<<<<

-- pv_equiv track=rewrite | github.com/Disi77/Advent-of-Code | AdventOfCode2020/day24/day24_part1.py | get_coordinates_of_tile
-- ===== SOURCE A (Python) =====
-- def get_coordinates_of_tile(line):
--     r"""     if A row is even
--        / \ / \
--       | * | * |       (-1, 1)     (0, 1)
--      / \ / \ / \
--     | * | A | * |   (-1, 0)  (0, 0)  (1, 0)
--      \ / \ / \ /
--       | * | * |       (-1, -1)    (0, -1)
--        \ / \ /
--
--               if B row is odd
--        / \ / \
--       | * | * |       (0, 1)     (1, 1)
--      / \ / \ / \
--     | * | B | * |   (-1, 0)  (0, 0)  (1, 0)
--      \ / \ / \ /
--       | * | * |       (0, -1)    (1, -1)
--        \ / \ /
--     """
--
--     DIR_ROW_EVEN = {"nw": (-1, 1),
--                     "w": (-1, 0),
--                     "sw": (-1, -1),
--                     "ne": (0, 1),
--                     "e": (1, 0),
--                     "se": (0, -1)}
--
--     DIR_ROW_ODD = {"nw": (0, 1),
--                    "w": (-1, 0),
--                    "sw": (0, -1),
--                    "ne": (1, 1),
--                    "e": (1, 0),
--                    "se": (1, -1)}
--
--     line = line.strip()
--     x = y = index = 0
--     while index < len(line):
--         dir = line[index]
--         if dir not in DIR_ROW_EVEN:
--             dir = line[index:index+2]
--             index += 1
--         index += 1
--         if y % 2 == 0:
--             x += DIR_ROW_EVEN[dir][0]
--             y += DIR_ROW_EVEN[dir][1]
--         else:
--             x += DIR_ROW_ODD[dir][0]
--             y += DIR_ROW_ODD[dir][1]
--     return (x, y)
-- ===== SOURCE B (Python) =====
-- def get_coordinates_of_tile(line):
--     # parity-free cube/axial accumulation; convert to A's offset coords at the end
--     DELTAS = {"e": (1, 0), "w": (-1, 0),
--               "ne": (1, -1), "nw": (0, -1),
--               "se": (0, 1), "sw": (-1, 1)}
--     line = line.strip()
--     cx = cz = 0
--     i = 0
--     while i < len(line):
--         tok = line[i]
--         if tok not in ("e", "w"):
--             tok = line[i:i+2]
--             i += 1
--         i += 1
--         dx, dz = DELTAS[tok]
--         cx += dx
--         cz += dz
--     return (cx + cz // 2, -cz)
-- ===== Notes on version B (the rewrite author's own statement) =====
-- stated objective: alternative
-- what changed: B accumulates the walk in axial/cube hex coordinates with a single parity-independent delta table (no branching on row parity per step) and converts once at the end via (cx + cz//2, -cz), instead of A's two parity-dependent offset tables consulted on every step.
import Mathlib
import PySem

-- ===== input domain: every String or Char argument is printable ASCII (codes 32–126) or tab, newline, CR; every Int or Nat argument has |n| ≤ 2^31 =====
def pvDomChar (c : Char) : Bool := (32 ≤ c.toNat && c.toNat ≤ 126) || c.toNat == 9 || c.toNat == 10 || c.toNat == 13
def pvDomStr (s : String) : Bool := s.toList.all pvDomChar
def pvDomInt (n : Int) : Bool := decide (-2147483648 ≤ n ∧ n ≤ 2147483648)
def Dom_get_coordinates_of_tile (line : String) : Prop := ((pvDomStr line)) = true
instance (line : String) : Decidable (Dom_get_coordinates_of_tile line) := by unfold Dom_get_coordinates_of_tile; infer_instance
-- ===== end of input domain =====

-- B replaces A's two parity-dependent offset-coordinate tables with one parity-free
-- axial/cube delta table and a single final conversion back to offset coordinates.

-- ===== PORT A =====
def pvDirEven : PySem.Dict String (Int × Int) :=
  PySem.Dict.mk [("nw", (-1, 1)), ("w", (-1, 0)), ("sw", (-1, -1)),
                 ("ne", (0, 1)), ("e", (1, 0)), ("se", (0, -1))]

def pvDirOdd : PySem.Dict String (Int × Int) :=
  PySem.Dict.mk [("nw", (0, 1)), ("w", (-1, 0)), ("sw", (0, -1)),
                 ("ne", (1, 1)), ("e", (1, 0)), ("se", (1, -1))]

-- the while loop of A: state (x, y), index walks the chars; KeyError → delta (0,0) (excluded by Pre_)
def pvLoopA : List Char → Int → Int → Int × Int
  | [], x, y => (x, y)
  | c :: rest, x, y =>
    if (pvDirEven.get? (String.ofList [c])).isSome then
      let d := if PySem.Int.mod y 2 == 0 then (pvDirEven.get? (String.ofList [c])).getD (0, 0)
               else (pvDirOdd.get? (String.ofList [c])).getD (0, 0)
      pvLoopA rest (x + d.1) (y + d.2)
    else
      let tok := String.ofList (c :: rest.take 1)   -- line[index:index+2]
      let d := if PySem.Int.mod y 2 == 0 then (pvDirEven.get? tok).getD (0, 0)
               else (pvDirOdd.get? tok).getD (0, 0)
      pvLoopA (rest.drop 1) (x + d.1) (y + d.2)
  termination_by cs _ _ => cs.length
  decreasing_by all_goals simp

def get_coordinates_of_tile (line : String) : Int × Int :=
  pvLoopA (PySem.Str.strip line).toList 0 0

-- ===== PORT B =====
def pvDeltas : PySem.Dict String (Int × Int) :=
  PySem.Dict.mk [("e", (1, 0)), ("w", (-1, 0)), ("ne", (1, -1)),
                 ("nw", (0, -1)), ("se", (0, 1)), ("sw", (-1, 1))]

-- B's while loop: state (cx, cz) in cube coords, no parity branch
def pvLoopB : List Char → Int → Int → Int × Int
  | [], cx, cz => (cx, cz)
  | c :: rest, cx, cz =>
    if c = 'e' ∨ c = 'w' then
      let d := (pvDeltas.get? (String.ofList [c])).getD (0, 0)
      pvLoopB rest (cx + d.1) (cz + d.2)
    else
      let d := (pvDeltas.get? (String.ofList (c :: rest.take 1))).getD (0, 0)
      pvLoopB (rest.drop 1) (cx + d.1) (cz + d.2)
  termination_by cs _ _ => cs.length
  decreasing_by all_goals simp

def get_coordinates_of_tile_alt (line : String) : Int × Int :=
  let p := pvLoopB (PySem.Str.strip line).toList 0 0
  (p.1 + PySem.Int.floordiv p.2 2, -p.2)

-- ===== PRECONDITION & SPEC =====
-- token grammar: the stripped line is a concatenation of e, w, ne, nw, se, sw, read
-- greedily (one char unless it is not e/w, then two); anything else makes A raise KeyError.
def pvValidTok : List Char → Bool
  | [] => true
  | c :: rest =>
    if c = 'e' ∨ c = 'w' then pvValidTok rest
    else
      match rest with
      | [] => false
      | d :: rest' =>
        decide (String.ofList [c, d] ∈ (["nw", "sw", "ne", "se"] : List String)) && pvValidTok rest'

-- Pre_ excludes exactly the lines on which Python A raises KeyError (malformed direction tokens)
def Pre_get_coordinates_of_tile (line : String) : Prop :=
  pvValidTok (PySem.Str.strip line).toList = true
instance (line : String) : Decidable (Pre_get_coordinates_of_tile line) := by
  unfold Pre_get_coordinates_of_tile; infer_instance

def pvWitness_get_coordinates_of_tile : String := ""

def Spec_get_coordinates_of_tile (line : String) (out : Int × Int) : Prop :=
  out = get_coordinates_of_tile_alt line
instance (line : String) (out : Int × Int) : Decidable (Spec_get_coordinates_of_tile line out) := by
  unfold Spec_get_coordinates_of_tile; infer_instance

-- ===== CLAIM (what is proved, stated in full; the proofs are below) =====
def Claim_equal_get_coordinates_of_tile : Prop :=
  ∀ (line : String), Dom_get_coordinates_of_tile line →
    Pre_get_coordinates_of_tile line →
    Spec_get_coordinates_of_tile line (get_coordinates_of_tile line)

-- ===== LEMMAS AND PROOFS =====



-- the loop invariant: A's offset state (x, y) corresponds to B's cube state (cx, cz)
-- via x = cx + cz // 2, y = -cz
lemma pvLoop_rel : ∀ (cs : List Char) (cx cz : Int), pvValidTok cs = true →
    pvLoopA cs (cx + PySem.Int.floordiv cz 2) (-cz) =
      ((pvLoopB cs cx cz).1 + PySem.Int.floordiv (pvLoopB cs cx cz).2 2,
       -(pvLoopB cs cx cz).2) := by
  intro cs
  induction cs using pvValidTok.induct with
  | case1 => intro cx cz _; simp [pvLoopA, pvLoopB]
  | case2 c rest hc ih =>
    intro cx cz h
    rcases hc with rfl | rfl
    · rw [pvValidTok.eq_def] at h; simp at h
      rw [pvLoopA, pvLoopB]
      simp [pvDirEven, pvDirOdd, pvDeltas, PySem.Dict.get?]
      have H := ih (cx + 1) cz h
      simp at H
      rw [show cx + cz / 2 + 1 = cx + 1 + cz / 2 by ring]
      exact H
    · rw [pvValidTok.eq_def] at h; simp at h
      rw [pvLoopA, pvLoopB]
      simp [pvDirEven, pvDirOdd, pvDeltas, PySem.Dict.get?]
      have H := ih (cx + (-1)) cz h
      simp at H
      rw [show cx + cz / 2 + -1 = cx + -1 + cz / 2 by ring]
      exact H
  | case3 c hc => intro cx cz h; rw [pvValidTok.eq_def] at h; simp [hc] at h
  | case4 c hc d rest' ih =>
    intro cx cz h
    rw [pvValidTok.eq_def] at h
    simp [hc] at h
    obtain ⟨htok, hrest⟩ := h
    rcases htok with h' | h' | h' | h' <;>
      · have hl := congrArg String.toList h'
        simp at hl
        obtain ⟨rfl, rfl⟩ := hl
        rw [pvLoopA, pvLoopB]
        simp [pvDirEven, pvDirOdd, pvDeltas, PySem.Dict.get?]
        by_cases hp : (2 : Int) ∣ cz <;>
          · simp [hp]
            first
              | (have H := ih cx (cz + (-1)) hrest; simp at H; convert H using 2 <;> omega)
              | (have H := ih (cx + (-1)) (cz + 1) hrest; simp at H; convert H using 2 <;> omega)
              | (have H := ih (cx + 1) (cz + (-1)) hrest; simp at H; convert H using 2 <;> omega)
              | (have H := ih cx (cz + 1) hrest; simp at H; convert H using 2 <;> omega)

theorem get_coordinates_of_tile_spec : Claim_equal_get_coordinates_of_tile := by
  intro line _ hpre
  unfold Spec_get_coordinates_of_tile get_coordinates_of_tile get_coordinates_of_tile_alt
  have := pvLoop_rel (PySem.Str.strip line).toList 0 0 hpre
  simpa [PySem.Int.floordiv] using this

>>>>

Search the data for the string "what" and copy out every line where it is found.

-- what changed: B accumulates the walk in axial/cube hex coordinates with a single parity-independent delta table (no branching on row parity per step) and converts once at the end via (cx + cz//2, -cz), instead of A's two parity-dependent offset tables consulted on every step.
-- ===== CLAIM (what is proved, stated in full; the proofs are below) =====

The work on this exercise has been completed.